In the U.S., GARDASIL 9 is indicated for use in females 9 through 45 years of age for the prevention of cervical, vulvar, vaginal, anal, oropharyngeal and other head and neck cancers caused by HPV Types 16, 18, 31, 33, 45, 52, and 58; cervical, vulvar, vaginal, and anal precancerous or dysplastic lesions caused by HPV Types 6, 11, 16, 18, 31, 33, 45, 52, and 58; and genital warts caused by HPV Types 6 and 11. GARDASIL 9 is also indicated for use in males 9 through 45 years of age for the prevention of anal, oropharyngeal and other head and neck cancers caused by HPV Types 16, 18, 31, 33, 45, 52, and 58; anal precancerous or dysplastic lesions caused by HPV Types 6, 11, 16, 18, 31, 33, 45, 52, and 58; and genital warts caused by HPV Types 6 and 11. The oropharyngeal and head and neck cancer indication is approved under accelerated approval based on effectiveness in preventing HPV-related anogenital disease. Continued approval for this indication may be contingent upon verification and description of clinical benefit in a confirmatory trial. The confirmatory trial is ongoing. GARDASIL 9 is contraindicated in individuals with hypersensitivity, including severe allergic reactions to yeast, or after a previous dose of GARDASIL 9 or GARDASIL [Human Papillomavirus Quadrivalent (Types 6, 11, 16, and 18) Vaccine, Recombinant].

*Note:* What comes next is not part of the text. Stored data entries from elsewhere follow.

-- pv_equiv track=rewrite | github.com/LiRiordan/Partial_flag_Schubert | PycharmProjects/PartialFlagSchubert/main.py | ind_flattener
-- ===== SOURCE A (Python) =====
-- def ind_flattener(i):
--     T = [0,0,0,0]
--     M = [0,1,2,3]
--     G = [[l,k] for (l,k) in zip(M,i)]
--     G = sorted(G,key = lambda x : x[1])
--     for s in M:
--         T[G[s][0]] = s + 1
--     return T
-- ===== SOURCE B (Python) =====
-- def ind_flattener(i):
--     return [1
--             + sum(1 for k in range(4) if i[k] < i[j])
--             + sum(1 for k in range(j) if i[k] == i[j])
--             for j in range(4)]
-- ===== Notes on version B (the rewrite author's own statement) =====
-- stated objective: simpler
-- what changed: Replaces the sort-then-scatter (build index/value pairs, stable-sort by value, write ranks through the permutation) with a direct rank formula: each position's rank is 1 + (number of strictly smaller values) + (number of equal values at earlier positions), so no sort and no in-place list writes.
import Mathlib
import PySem

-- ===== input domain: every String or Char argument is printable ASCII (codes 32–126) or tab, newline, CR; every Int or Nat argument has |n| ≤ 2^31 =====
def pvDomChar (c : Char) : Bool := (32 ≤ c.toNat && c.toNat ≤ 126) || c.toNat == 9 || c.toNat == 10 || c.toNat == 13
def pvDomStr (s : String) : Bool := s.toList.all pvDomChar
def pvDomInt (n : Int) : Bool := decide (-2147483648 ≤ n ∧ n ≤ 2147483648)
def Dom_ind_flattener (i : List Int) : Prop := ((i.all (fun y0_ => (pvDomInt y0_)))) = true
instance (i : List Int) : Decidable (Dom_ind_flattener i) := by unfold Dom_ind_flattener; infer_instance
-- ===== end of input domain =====

-- B replaces A's stable sort of (index, value) pairs and rank scatter by a direct pairwise-count
-- rank formula (strictly-smaller count plus earlier-equal count); objective: simpler.

-- ===== PORT A =====
def ind_flattener (i : List Int) : List Int :=
  let T : List Int := [0, 0, 0, 0]
  let M : List Int := [0, 1, 2, 3]
  let G : List (Int × Int) := List.zip M i
  let G' := PySem.List.sorted G (fun x => x.2) false
  M.foldl (fun T s => PySem.List.pySetD T (PySem.List.pyGetD G' s (0, 0)).1 (s + 1)) T

-- ===== PORT B =====
def ind_flattener_alt (i : List Int) : List Int :=
  (List.range 4).map (fun (j : Nat) =>
    1 + ((List.range 4).map (fun (k : Nat) =>
           if PySem.List.pyGetD i (k : Int) 0 < PySem.List.pyGetD i (j : Int) 0 then (1 : Int) else 0)).sum
      + ((List.range j).map (fun (k : Nat) =>
           if PySem.List.pyGetD i (k : Int) 0 == PySem.List.pyGetD i (j : Int) 0 then (1 : Int) else 0)).sum)

-- ===== PRECONDITION & SPEC =====
-- Python A raises IndexError (G[s] for s up to 3 after zip truncates) exactly when len(i) < 4;
-- B raises IndexError there too (i[j] for j in range(4)).
def Pre_ind_flattener (i : List Int) : Prop := 4 ≤ i.length
instance (i : List Int) : Decidable (Pre_ind_flattener i) := by unfold Pre_ind_flattener; infer_instance
def pvWitness_ind_flattener : List Int := [3, 1, 2, 1]

def Spec_ind_flattener (i : List Int) (out : List Int) : Prop := out = ind_flattener_alt i
instance (i : List Int) (out : List Int) : Decidable (Spec_ind_flattener i out) := by unfold Spec_ind_flattener; infer_instance

-- ===== CLAIM (what is proved, stated in full; the proofs are below) =====
def Claim_equal_ind_flattener : Prop := ∀ (i : List Int), Dom_ind_flattener i → Pre_ind_flattener i → Spec_ind_flattener i (ind_flattener i)

-- ===== LEMMAS AND PROOFS =====
theorem pv_g1 {α : Type} [Inhabited α] (a b : α) (xs : List α) (d : α) : PySem.List.pyGetD (a::b::xs) 1 d = b := by
  simp [PySem.List.pyGetD, PySem.List.pyGet?, PySem.List.pyIdx?]
theorem pv_g2 {α : Type} [Inhabited α] (a b c : α) (xs : List α) (d : α) : PySem.List.pyGetD (a::b::c::xs) 2 d = c := by
  simp [PySem.List.pyGetD, PySem.List.pyGet?, PySem.List.pyIdx?]; rw [if_pos (by omega)]; simp
theorem pv_g3 {α : Type} [Inhabited α] (a b c d : α) (xs : List α) (e : α) : PySem.List.pyGetD (a::b::c::d::xs) 3 e = d := by
  simp [PySem.List.pyGetD, PySem.List.pyGet?, PySem.List.pyIdx?]; rw [if_pos (by omega)]; simp
theorem pv_s0 (p q s t v : Int) : PySem.List.pySetD [p,q,s,t] 0 v = [v,q,s,t] := by
  simp [PySem.List.pySetD, PySem.List.pySet?, PySem.List.pyIdx?]
theorem pv_s1 (p q s t v : Int) : PySem.List.pySetD [p,q,s,t] 1 v = [p,v,s,t] := by
  simp [PySem.List.pySetD, PySem.List.pySet?, PySem.List.pyIdx?]
theorem pv_s2 (p q s t v : Int) : PySem.List.pySetD [p,q,s,t] 2 v = [p,q,v,t] := by
  simp [PySem.List.pySetD, PySem.List.pySet?, PySem.List.pyIdx?]
theorem pv_s3 (p q s t v : Int) : PySem.List.pySetD [p,q,s,t] 3 v = [p,q,s,v] := by
  simp [PySem.List.pySetD, PySem.List.pySet?, PySem.List.pyIdx?]

set_option maxHeartbeats 1000000 in
theorem pv_core (a b c d : Int) (r : List Int) :
    ind_flattener (a::b::c::d::r) = ind_flattener_alt (a::b::c::d::r) := by
  have lab : (a < b) ↔ compare a b = Ordering.lt := compare_lt_iff_lt.symm
  have lac : (a < c) ↔ compare a c = Ordering.lt := compare_lt_iff_lt.symm
  have lad : (a < d) ↔ compare a d = Ordering.lt := compare_lt_iff_lt.symm
  have lbc : (b < c) ↔ compare b c = Ordering.lt := compare_lt_iff_lt.symm
  have lbd : (b < d) ↔ compare b d = Ordering.lt := compare_lt_iff_lt.symm
  have lcd : (c < d) ↔ compare c d = Ordering.lt := compare_lt_iff_lt.symm
  have gab : (b < a) ↔ compare a b = Ordering.gt := by rw [compare_gt_iff_gt]
  have gac : (c < a) ↔ compare a c = Ordering.gt := by rw [compare_gt_iff_gt]
  have gad : (d < a) ↔ compare a d = Ordering.gt := by rw [compare_gt_iff_gt]
  have gbc : (c < b) ↔ compare b c = Ordering.gt := by rw [compare_gt_iff_gt]
  have gbd : (d < b) ↔ compare b d = Ordering.gt := by rw [compare_gt_iff_gt]
  have gcd : (d < c) ↔ compare c d = Ordering.gt := by rw [compare_gt_iff_gt]
  have eab : (a = b) ↔ compare a b = Ordering.eq := compare_eq_iff_eq.symm
  have eac : (a = c) ↔ compare a c = Ordering.eq := compare_eq_iff_eq.symm
  have ead : (a = d) ↔ compare a d = Ordering.eq := compare_eq_iff_eq.symm
  have ebc : (b = c) ↔ compare b c = Ordering.eq := compare_eq_iff_eq.symm
  have ebd : (b = d) ↔ compare b d = Ordering.eq := compare_eq_iff_eq.symm
  have ecd : (c = d) ↔ compare c d = Ordering.eq := compare_eq_iff_eq.symm
  rcases h1 : compare a b <;> rcases h2 : compare a c <;> rcases h3 : compare a d <;>
  rcases h4 : compare b c <;> rcases h5 : compare b d <;> rcases h6 : compare c d <;>
  (try (exfalso;
        simp only [compare_lt_iff_lt, compare_eq_iff_eq, compare_gt_iff_gt] at h1 h2 h3 h4 h5 h6;
        omega)) <;>
  (simp [ind_flattener, ind_flattener_alt, PySem.List.sorted, PySem.List.insertBy,
     List.zip, List.zipWith,
     show List.range 4 = [0, 1, 2, 3] from rfl, show List.range 3 = [0, 1, 2] from rfl,
     show List.range 2 = [0, 1] from rfl, show List.range 1 = [0] from rfl,
     show List.range 0 = ([] : List Nat) from rfl,
     pv_g1, pv_g2, pv_g3, pv_s0, pv_s1, pv_s2, pv_s3, beq_iff_eq,
     lab, lac, lad, lbc, lbd, lcd, gab, gac, gad, gbc, gbd, gcd,
     eab, eac, ead, ebc, ebd, ecd, h1, h2, h3, h4, h5, h6])

-- ===== VERDICT (by name: the statement is the Claim_ definition above) =====
theorem ind_flattener_spec : Claim_equal_ind_flattener := by
  intro i _ hpre
  unfold Spec_ind_flattener
  match i, hpre with
  | a :: b :: c :: d :: r, _ => exact pv_core a b c d r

GARDASIL 9 targets HPV types that cause approximately 80% of cervical cancers. Additionally, HPV is responsible for causing genital warts and certain types of vulvar, vaginal, and anal cancers. For most people, HPV clears on its own, but for those who don’t clear the virus it could lead to certain cancers and other diseases.

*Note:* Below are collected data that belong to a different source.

-- pv_equiv track=rewrite | github.com/rachellea/sarle-labeler | term_search.py | aggregate_dicts
-- ===== SOURCE A (Python) =====
-- def aggregate_dicts(dicts):
--     super_dict = {}
--     keylens = 0
--     for d in dicts:
--         keylens+=len(list(d.keys()))
--         for k, v in d.items():
--             super_dict[k] = v
--     assert len(list(super_dict.keys())) == keylens
--     return super_dict
-- ===== SOURCE B (Python) =====
-- def aggregate_dicts(dicts):
--     if not dicts:
--         return {}
--     if len(dicts) == 1:
--         return dict(dicts[0])
--     mid = len(dicts) // 2
--     left = aggregate_dicts(dicts[:mid])
--     right = aggregate_dicts(dicts[mid:])
--     assert left.keys().isdisjoint(right.keys())
--     left.update(right)
--     return left
-- ===== Notes on version B (the rewrite author's own statement) =====
-- stated objective: alternative
-- what changed: Replaces the single nested insertion loop with a global key-count assert by a divide-and-conquer recursion: split the list in half, merge each half recursively, and combine the two halves with a set-disjointness assert before updating.
import Mathlib
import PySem

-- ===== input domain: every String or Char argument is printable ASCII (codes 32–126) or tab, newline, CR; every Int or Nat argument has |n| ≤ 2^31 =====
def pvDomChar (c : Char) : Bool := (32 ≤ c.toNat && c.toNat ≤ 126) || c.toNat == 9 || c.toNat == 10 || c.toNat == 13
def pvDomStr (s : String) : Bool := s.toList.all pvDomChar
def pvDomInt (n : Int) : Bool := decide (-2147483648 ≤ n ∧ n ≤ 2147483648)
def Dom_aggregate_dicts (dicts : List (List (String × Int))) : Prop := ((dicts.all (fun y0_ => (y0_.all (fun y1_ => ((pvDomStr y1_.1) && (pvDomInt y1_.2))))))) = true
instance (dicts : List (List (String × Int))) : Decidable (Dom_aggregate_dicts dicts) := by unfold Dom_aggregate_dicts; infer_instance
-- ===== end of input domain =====

-- B replaces A's single nested insertion loop + global key-count assert by a divide-and-conquer
-- recursion (merge halves, assert key-disjointness at each combine); alternative decomposition, same result.

-- ===== PORT A =====
-- nested loop: for d in dicts: keylens += len(d.keys()); for k, v in d.items(): super_dict[k] = v
-- (the trailing assert always passes on inputs admitted by Pre_ below, so the port returns super_dict.items)
def aggregate_dicts (dicts : List (List (String × Int))) : List (String × Int) :=
  (dicts.foldl
    (fun (st : PySem.Dict String Int × Int) dl =>
      let d := PySem.Dict.ofList dl
      (d.items.foldl (fun sd kv => sd.insert kv.1 kv.2) st.1,
       st.2 + ((d.keys.length : Int))))
    (PySem.Dict.empty, 0)).1.items

-- ===== PORT B =====
-- divide and conquer: empty → {}, singleton → dict(d); else split at mid = len//2,
-- merge each half recursively, then left.update(right)
-- (B's disjointness assert passes on inputs admitted by Pre_ below)
-- mid is len(dicts)//2: Nat division is exact here since a list length is nonnegative.
-- The recursion is guarded by a fuel argument (called with fuel = len(dicts), which always suffices:
-- both recursive calls are on strictly shorter lists); the fuel-0 branch is unreachable.
def aggBF (fuel : Nat) (dicts : List (List (String × Int))) : PySem.Dict String Int :=
  match fuel, dicts with
  | _, [] => PySem.Dict.empty
  | _, [d] => PySem.Dict.ofList d
  | 0, _ => PySem.Dict.empty
  | f + 1, ds =>
    let mid := ds.length / 2
    let left := aggBF f (ds.take mid)
    let right := aggBF f (ds.drop mid)
    right.items.foldl (fun a kv => a.insert kv.1 kv.2) left

def aggregate_dicts_alt (dicts : List (List (String × Int))) : List (String × Int) :=
  (aggBF dicts.length dicts).items

-- ===== PRECONDITION & SPEC =====
-- Pre_ excludes exactly the inputs on which Python A raises AssertionError: two different
-- input dicts sharing a key. (Both A and B raise there.)
def Pre_aggregate_dicts (dicts : List (List (String × Int))) : Prop :=
  List.Pairwise (fun d1 d2 => ∀ k ∈ d1.map Prod.fst, k ∉ d2.map Prod.fst) dicts
instance (dicts : List (List (String × Int))) : Decidable (Pre_aggregate_dicts dicts) := by unfold Pre_aggregate_dicts; infer_instance
def pvWitness_aggregate_dicts : (List (List (String × Int))) := [[("a", 1)], [("b", 2), ("c", 3)]]

def Spec_aggregate_dicts (dicts : List (List (String × Int))) (out : List (String × Int)) : Prop := out = aggregate_dicts_alt dicts
instance (dicts : List (List (String × Int))) (out : List (String × Int)) : Decidable (Spec_aggregate_dicts dicts out) := by unfold Spec_aggregate_dicts; infer_instance

-- ===== CLAIM (what is proved, stated in full; the proofs are below) =====
def Claim_equal_aggregate_dicts : Prop := ∀ (dicts : List (List (String × Int))), Dom_aggregate_dicts dicts → Pre_aggregate_dicts dicts → Spec_aggregate_dicts dicts (aggregate_dicts dicts)

-- ===== LEMMAS AND PROOFS =====

-- the normal form both ports are proved equal to: the concatenation of the deduped item lists
def chunks (dicts : List (List (String × Int))) : List (List (String × Int)) :=
  dicts.map (fun dl => (PySem.Dict.ofList dl).items)

-- A's fold with the (dict, keylens) pair projects to the plain nested insertion fold.
lemma aggA_fst (dicts : List (List (String × Int))) :
    ∀ (sd : PySem.Dict String Int) (n : Int),
      (dicts.foldl
        (fun (st : PySem.Dict String Int × Int) dl =>
          let d := PySem.Dict.ofList dl
          (d.items.foldl (fun sd kv => sd.insert kv.1 kv.2) st.1,
           st.2 + ((d.keys.length : Int))))
        (sd, n)).1
      = dicts.foldl (fun sd dl => (PySem.Dict.ofList dl).items.foldl (fun sd kv => sd.insert kv.1 kv.2) sd) sd := by
  induction dicts with
  | nil => intro sd n; rfl
  | cons hd tl ih => intro sd n; simpa using ih _ _

-- the nested insertion fold equals one insertion fold over the flattened item chunks
lemma fold_flatMap (dicts : List (List (String × Int))) :
    ∀ (sd : PySem.Dict String Int),
      dicts.foldl (fun sd dl => (PySem.Dict.ofList dl).items.foldl (fun sd kv => sd.insert kv.1 kv.2) sd) sd
      = (dicts.flatMap (fun dl => (PySem.Dict.ofList dl).items)).foldl (fun sd kv => sd.insert kv.1 kv.2) sd := by
  induction dicts with
  | nil => intro sd; rfl
  | cons hd tl ih => intro sd; simp [List.foldl_append, ih]

-- every key of the deduped items of dl is a key of dl
lemma keys_chunk_sub (dl : List (String × Int)) (k : String)
    (h : k ∈ ((PySem.Dict.ofList dl).items.map Prod.fst)) : k ∈ dl.map Prod.fst := by
  have h2 : (PySem.Dict.ofList dl).keys
      = PySem.Set.update (PySem.Dict.empty : PySem.Dict String Int).keys (dl.map Prod.fst) :=
    PySem.Dict.keys_foldl_insert_key dl Prod.fst (fun _ x => x.2) PySem.Dict.empty
  have h3 : k ∈ (PySem.Dict.ofList dl).keys := by simpa [PySem.Dict.keys] using h
  rw [h2, PySem.Dict.keys_empty] at h3
  rcases (PySem.Set.mem_update _ _ _).mp h3 with h4 | h4
  · cases h4
  · exact h4

lemma nodup_chunk (dl : List (String × Int)) : ((PySem.Dict.ofList dl).items.map Prod.fst).Nodup := by
  simpa [PySem.Dict.keys] using PySem.Dict.nodup_keys_ofList (ps := dl)

lemma mem_flatten_chunks {k : String} {dicts : List (List (String × Int))}
    (h : k ∈ ((chunks dicts).flatten.map Prod.fst)) : ∃ dl ∈ dicts, k ∈ dl.map Prod.fst := by
  rcases List.mem_map.mp h with ⟨p, hp, rfl⟩
  rcases List.mem_flatten.mp hp with ⟨c, hc, hpc⟩
  rcases List.mem_map.mp hc with ⟨dl, hdl, rfl⟩
  exact ⟨dl, hdl, keys_chunk_sub dl p.1 (List.mem_map.mpr ⟨p, hpc, rfl⟩)⟩

lemma nodup_flatten_chunks (dicts : List (List (String × Int)))
    (h : Pre_aggregate_dicts dicts) : ((chunks dicts).flatten.map Prod.fst).Nodup := by
  induction dicts with
  | nil => simp [chunks]
  | cons hd tl ih =>
    rcases List.pairwise_cons.mp h with ⟨hhd, htl⟩
    simp only [chunks, List.map_cons, List.flatten_cons, List.map_append]
    refine List.Nodup.append (nodup_chunk hd) (by simpa [chunks] using ih htl) ?_
    intro k hk1 hk2
    have hk1' : k ∈ hd.map Prod.fst := keys_chunk_sub hd k hk1
    rcases mem_flatten_chunks (by simpa [chunks] using hk2) with ⟨dl, hdl, hkdl⟩
    exact hhd dl hdl k hk1' hkdl

-- a fold inserting fresh, distinct keys appends its items (restated in the ports' syntax)
lemma fold_fresh (L : PySem.Dict String Int) (l : List (String × Int))
    (hdisj : ∀ a ∈ l, L.contains a.1 = false) (hnd : (l.map Prod.fst).Nodup) :
    (l.foldl (fun a kv => a.insert kv.1 kv.2) L).items = L.items ++ l := by
  simpa using PySem.Dict.items_foldl_insert_fresh (l := l) (k := Prod.fst) (v := Prod.snd)
    (d := L) hdisj hnd

lemma A_items (dicts : List (List (String × Int))) (h : Pre_aggregate_dicts dicts) :
    aggregate_dicts dicts = (chunks dicts).flatten := by
  unfold aggregate_dicts
  rw [aggA_fst, fold_flatMap]
  have hflat : dicts.flatMap (fun dl => (PySem.Dict.ofList dl).items) = (chunks dicts).flatten := by
    simp [chunks, List.flatMap_def]
  rw [hflat, fold_fresh _ _ (fun a _ => by simp [pysem]) (nodup_flatten_chunks dicts h)]
  rfl

lemma aggBF_succ (f : Nat) (d1 d2 : List (String × Int)) (t : List (List (String × Int))) :
    aggBF (f + 1) (d1 :: d2 :: t)
      = (aggBF f ((d1 :: d2 :: t).drop ((d1 :: d2 :: t).length / 2))).items.foldl
          (fun a kv => a.insert kv.1 kv.2)
          (aggBF f ((d1 :: d2 :: t).take ((d1 :: d2 :: t).length / 2))) := rfl

lemma B_items_aux : ∀ (n : Nat) (dicts : List (List (String × Int))), dicts.length ≤ n →
    Pre_aggregate_dicts dicts → (aggBF n dicts).items = (chunks dicts).flatten := by
  intro n
  induction n with
  | zero =>
    intro dicts hlen _
    have : dicts = [] := List.eq_nil_of_length_eq_zero (Nat.le_zero.mp hlen)
    subst this; rfl
  | succ n ih =>
    intro dicts hlen hp
    rcases dicts with _ | ⟨d1, _ | ⟨d2, t⟩⟩
    · rfl
    · simp [aggBF, chunks]
    · rw [aggBF_succ]
      have hlen2 : (d1 :: d2 :: t).length = t.length + 2 := by simp
      have hpre_t : Pre_aggregate_dicts ((d1 :: d2 :: t).take ((d1 :: d2 :: t).length / 2)) :=
        hp.sublist (List.take_sublist _ _)
      have hpre_d : Pre_aggregate_dicts ((d1 :: d2 :: t).drop ((d1 :: d2 :: t).length / 2)) :=
        hp.sublist (List.drop_sublist _ _)
      have hL := ih ((d1 :: d2 :: t).take ((d1 :: d2 :: t).length / 2))
        (by simp only [List.length_take, hlen2]; simp only [hlen2] at hlen; omega) hpre_t
      have hR := ih ((d1 :: d2 :: t).drop ((d1 :: d2 :: t).length / 2))
        (by simp only [List.length_drop, hlen2]; simp only [hlen2] at hlen; omega) hpre_d
      have hsplit := (List.pairwise_append.mp
        (show Pre_aggregate_dicts ((d1 :: d2 :: t).take ((d1 :: d2 :: t).length / 2)
            ++ (d1 :: d2 :: t).drop ((d1 :: d2 :: t).length / 2)) by
          rw [List.take_append_drop]; exact hp)).2.2
      have hdisj : ∀ a ∈ (aggBF n ((d1 :: d2 :: t).drop ((d1 :: d2 :: t).length / 2))).items,
          (aggBF n ((d1 :: d2 :: t).take ((d1 :: d2 :: t).length / 2))).contains a.1 = false := by
        intro a ha
        have haR : a.1 ∈ (chunks ((d1 :: d2 :: t).drop ((d1 :: d2 :: t).length / 2))).flatten.map Prod.fst := by
          rw [hR] at ha
          exact List.mem_map.mpr ⟨a, ha, rfl⟩
        rcases mem_flatten_chunks haR with ⟨dl, hdl, hkdl⟩
        rw [Bool.eq_false_iff]
        intro hc
        have hmem := (PySem.Dict.contains_iff_mem_keys _ _).mp hc
        have haL : a.1 ∈ (chunks ((d1 :: d2 :: t).take ((d1 :: d2 :: t).length / 2))).flatten.map Prod.fst := by
          rw [← hL]; exact hmem
        rcases mem_flatten_chunks haL with ⟨dl', hdl', hkdl'⟩
        exact hsplit dl' hdl' dl hdl a.1 hkdl' hkdl
      have hnd : ((aggBF n ((d1 :: d2 :: t).drop ((d1 :: d2 :: t).length / 2))).items.map Prod.fst).Nodup := by
        rw [hR]; exact nodup_flatten_chunks _ hpre_d
      rw [fold_fresh _ _ hdisj hnd, hL, hR, ← List.flatten_append]
      unfold chunks
      rw [← List.map_append, List.take_append_drop]

lemma B_items (dicts : List (List (String × Int))) (h : Pre_aggregate_dicts dicts) :
    (aggBF dicts.length dicts).items = (chunks dicts).flatten :=
  B_items_aux dicts.length dicts le_rfl h

-- ===== VERDICT (by name: the statement is the Claim_ definition above) =====
theorem aggregate_dicts_spec : Claim_equal_aggregate_dicts := by
  intro dicts _ hp
  show aggregate_dicts dicts = aggregate_dicts_alt dicts
  rw [A_items dicts hp]
  unfold aggregate_dicts_alt
  rw [B_items dicts hp]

As part of the primary objective of immunogenicity, data showed sustained HPV-antibody responses at 10 years after the third dose in boys and girls. Across GARDASIL 9-targeted HPV types, antibody assessments evaluated through geometric mean titers peaked at Month 7 and decreased thereafter through 126 months. The vast majority of study participants remained seropositive at the end of the study period; 99.6% to 100% of study participants were seropositive for the targeted HPV types at Month 7 based on HPV-9 competitive Luminex immunoassay (cLIA), and 81.3% to 97.7% remained seropositive at Month 126 depending on the HPV type. Based on the HPV-9 immunoglobulin G Luminex immunoassay (IgG-LIA), 94.9% to 100% of participants were seropositive at Month 126.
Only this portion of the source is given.